• _Data to examine_:

==========

-- pv_equiv track=rewrite | github.com/Chrisharnett/DailyShed | backend/python_scripts/exerciseCollections/rhythmPatternCollections.py | rhythmPatternNoteLength
-- ===== SOURCE A (Python) =====
-- def rhythmPatternNoteLength(rhythmPattern):
--     count = 0
--     for r in rhythmPattern:
--         for n in r:
--             if isinstance(n, int) or n.isdigit():
--                 count += 1
--     n = sum(sublist.count("~") for sublist in rhythmPattern)
--     count -= n
--     return count
-- ===== SOURCE B (Python) =====
-- def _delta(n):
--     if isinstance(n, int) or n.isdigit():
--         return 1
--     return -1 if n == "~" else 0
--
-- def rhythmPatternNoteLength(rhythmPattern):
--     return sum(_delta(n) for r in rhythmPattern for n in r)
-- ===== Notes on version B (the rewrite author's own statement) =====
-- stated objective: simpler
-- what changed: Replaces A's nested counting loop plus a separate per-sublist '~'-count pass with a single flattened sum of a per-token delta (+1 digit, -1 tilde, 0 otherwise).
import Mathlib
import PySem

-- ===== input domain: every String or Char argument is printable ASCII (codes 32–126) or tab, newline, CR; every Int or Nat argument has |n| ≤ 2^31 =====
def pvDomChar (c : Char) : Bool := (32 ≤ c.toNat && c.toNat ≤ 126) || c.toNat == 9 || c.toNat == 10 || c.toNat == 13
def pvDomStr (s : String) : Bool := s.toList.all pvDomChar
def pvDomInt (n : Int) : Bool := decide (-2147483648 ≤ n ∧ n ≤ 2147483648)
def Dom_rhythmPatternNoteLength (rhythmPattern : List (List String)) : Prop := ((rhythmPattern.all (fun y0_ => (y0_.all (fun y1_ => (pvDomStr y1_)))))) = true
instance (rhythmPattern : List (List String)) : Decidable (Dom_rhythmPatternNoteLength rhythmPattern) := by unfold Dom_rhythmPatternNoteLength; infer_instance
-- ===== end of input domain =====

-- B replaces A's nested count-then-subtract two-pass with a single flattened sum of a per-token delta (simpler decomposition, same O(n) cost).
-- ===== PORT A =====
-- Port of A: nested loop counting digit tokens (isinstance(n,int) is always False for
-- the String elements of this type, so the 'or' reduces to n.isdigit()), then a second
-- pass subtracting the per-sublist list.count("~").
def rhythmPatternNoteLength (rhythmPattern : List (List String)) : Int :=
  let count : Int :=
    rhythmPattern.foldl (fun c r =>
      r.foldl (fun c n => if PySem.Str.strIsdigit n then c + 1 else c) c) 0
  let n : Int := (rhythmPattern.map (fun sublist => (PySem.List.count sublist "~" : Int))).sum
  count - n

-- ===== PORT B =====
def pvDelta (n : String) : Int :=
  if PySem.Str.strIsdigit n then 1 else if n == "~" then -1 else 0

-- B: one flattened pass summing a per-token delta.
def rhythmPatternNoteLength_alt (rhythmPattern : List (List String)) : Int :=
  ((rhythmPattern.flatMap (fun r => r)).map pvDelta).sum

-- ===== PRECONDITION & SPEC =====
def Spec_rhythmPatternNoteLength (rhythmPattern : List (List String)) (out : Int) : Prop := out = rhythmPatternNoteLength_alt rhythmPattern
instance (rhythmPattern : List (List String)) (out : Int) : Decidable (Spec_rhythmPatternNoteLength rhythmPattern out) := by unfold Spec_rhythmPatternNoteLength; infer_instance

-- ===== CLAIM (what is proved, stated in full; the proofs are below) =====
def Claim_equal_rhythmPatternNoteLength : Prop := ∀ (rhythmPattern : List (List String)), Dom_rhythmPatternNoteLength rhythmPattern → Spec_rhythmPatternNoteLength rhythmPattern (rhythmPatternNoteLength rhythmPattern)

-- ===== LEMMAS AND PROOFS =====

lemma inner_fold (r : List String) (c : Int) :
    r.foldl (fun c n => if PySem.Str.strIsdigit n then c + 1 else c) c
      = c + (r.map (fun n => if PySem.Str.strIsdigit n then (1:Int) else 0)).sum := by
  induction r generalizing c with
  | nil => simp
  | cons h t ih => rw [List.foldl_cons, ih]; simp only [List.map_cons, List.sum_cons]; split <;> ring

lemma outer_fold (t : List (List String)) (c : Int) :
    t.foldl (fun c r =>
        r.foldl (fun c n => if PySem.Str.strIsdigit n then c + 1 else c) c) c
      = c + (t.map (fun r =>
          (r.map (fun n => if PySem.Str.strIsdigit n then (1:Int) else 0)).sum)).sum := by
  induction t generalizing c with
  | nil => simp
  | cons h tl ih => rw [List.foldl_cons, ih, inner_fold]; simp; ring

lemma count_tilde (r : List String) :
    (PySem.List.count r "~" : Int)
      = (r.map (fun n => if n == "~" then (1:Int) else 0)).sum := by
  induction r with
  | nil => simp [PySem.List.count]
  | cons h t ih =>
    by_cases hh : h = "~" <;>
      simp [PySem.List.count, hh] at ih ⊢ <;> omega

lemma delta_eq (n : String) :
    pvDelta n = (if PySem.Str.strIsdigit n then (1:Int) else 0)
                - (if n == "~" then (1:Int) else 0) := by
  by_cases h : n = "~"
  · subst h; decide
  · simp [pvDelta, h]

lemma delta_sum (l : List String) :
    (l.map pvDelta).sum
      = (l.map (fun n => if PySem.Str.strIsdigit n then (1:Int) else 0)).sum
        - (l.map (fun n => if n == "~" then (1:Int) else 0)).sum := by
  induction l with
  | nil => simp
  | cons a b ih => simp [delta_eq a, ih]; ring

lemma sum_map_sub (t : List (List String)) (f g : List String → Int) :
    (t.map (fun r => f r - g r)).sum = (t.map f).sum - (t.map g).sum := by
  induction t with
  | nil => simp
  | cons h tl ih => simp [ih]; ring

-- ===== VERDICT =====
theorem rhythmPatternNoteLength_spec : Claim_equal_rhythmPatternNoteLength := by
  intro rp _
  unfold Spec_rhythmPatternNoteLength rhythmPatternNoteLength rhythmPatternNoteLength_alt
  rw [outer_fold]
  simp only [List.map_flatten, List.sum_flatten, List.flatMap, List.map_map,
    Function.comp_def, count_tilde, delta_sum]
  rw [sum_map_sub]
  ring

==========

• _Work order_:
Copy the lines above exactly, beginning at the line that has "-- ===== end of" and stopping after the line that has "-- Port of A: nested", and omit the rest.

• _Exercise response_:
-- ===== end of input domain =====

-- B replaces A's nested count-then-subtract two-pass with a single flattened sum of a per-token delta (simpler decomposition, same O(n) cost).
-- ===== PORT A =====
-- Port of A: nested loop counting digit tokens (isinstance(n,int) is always False for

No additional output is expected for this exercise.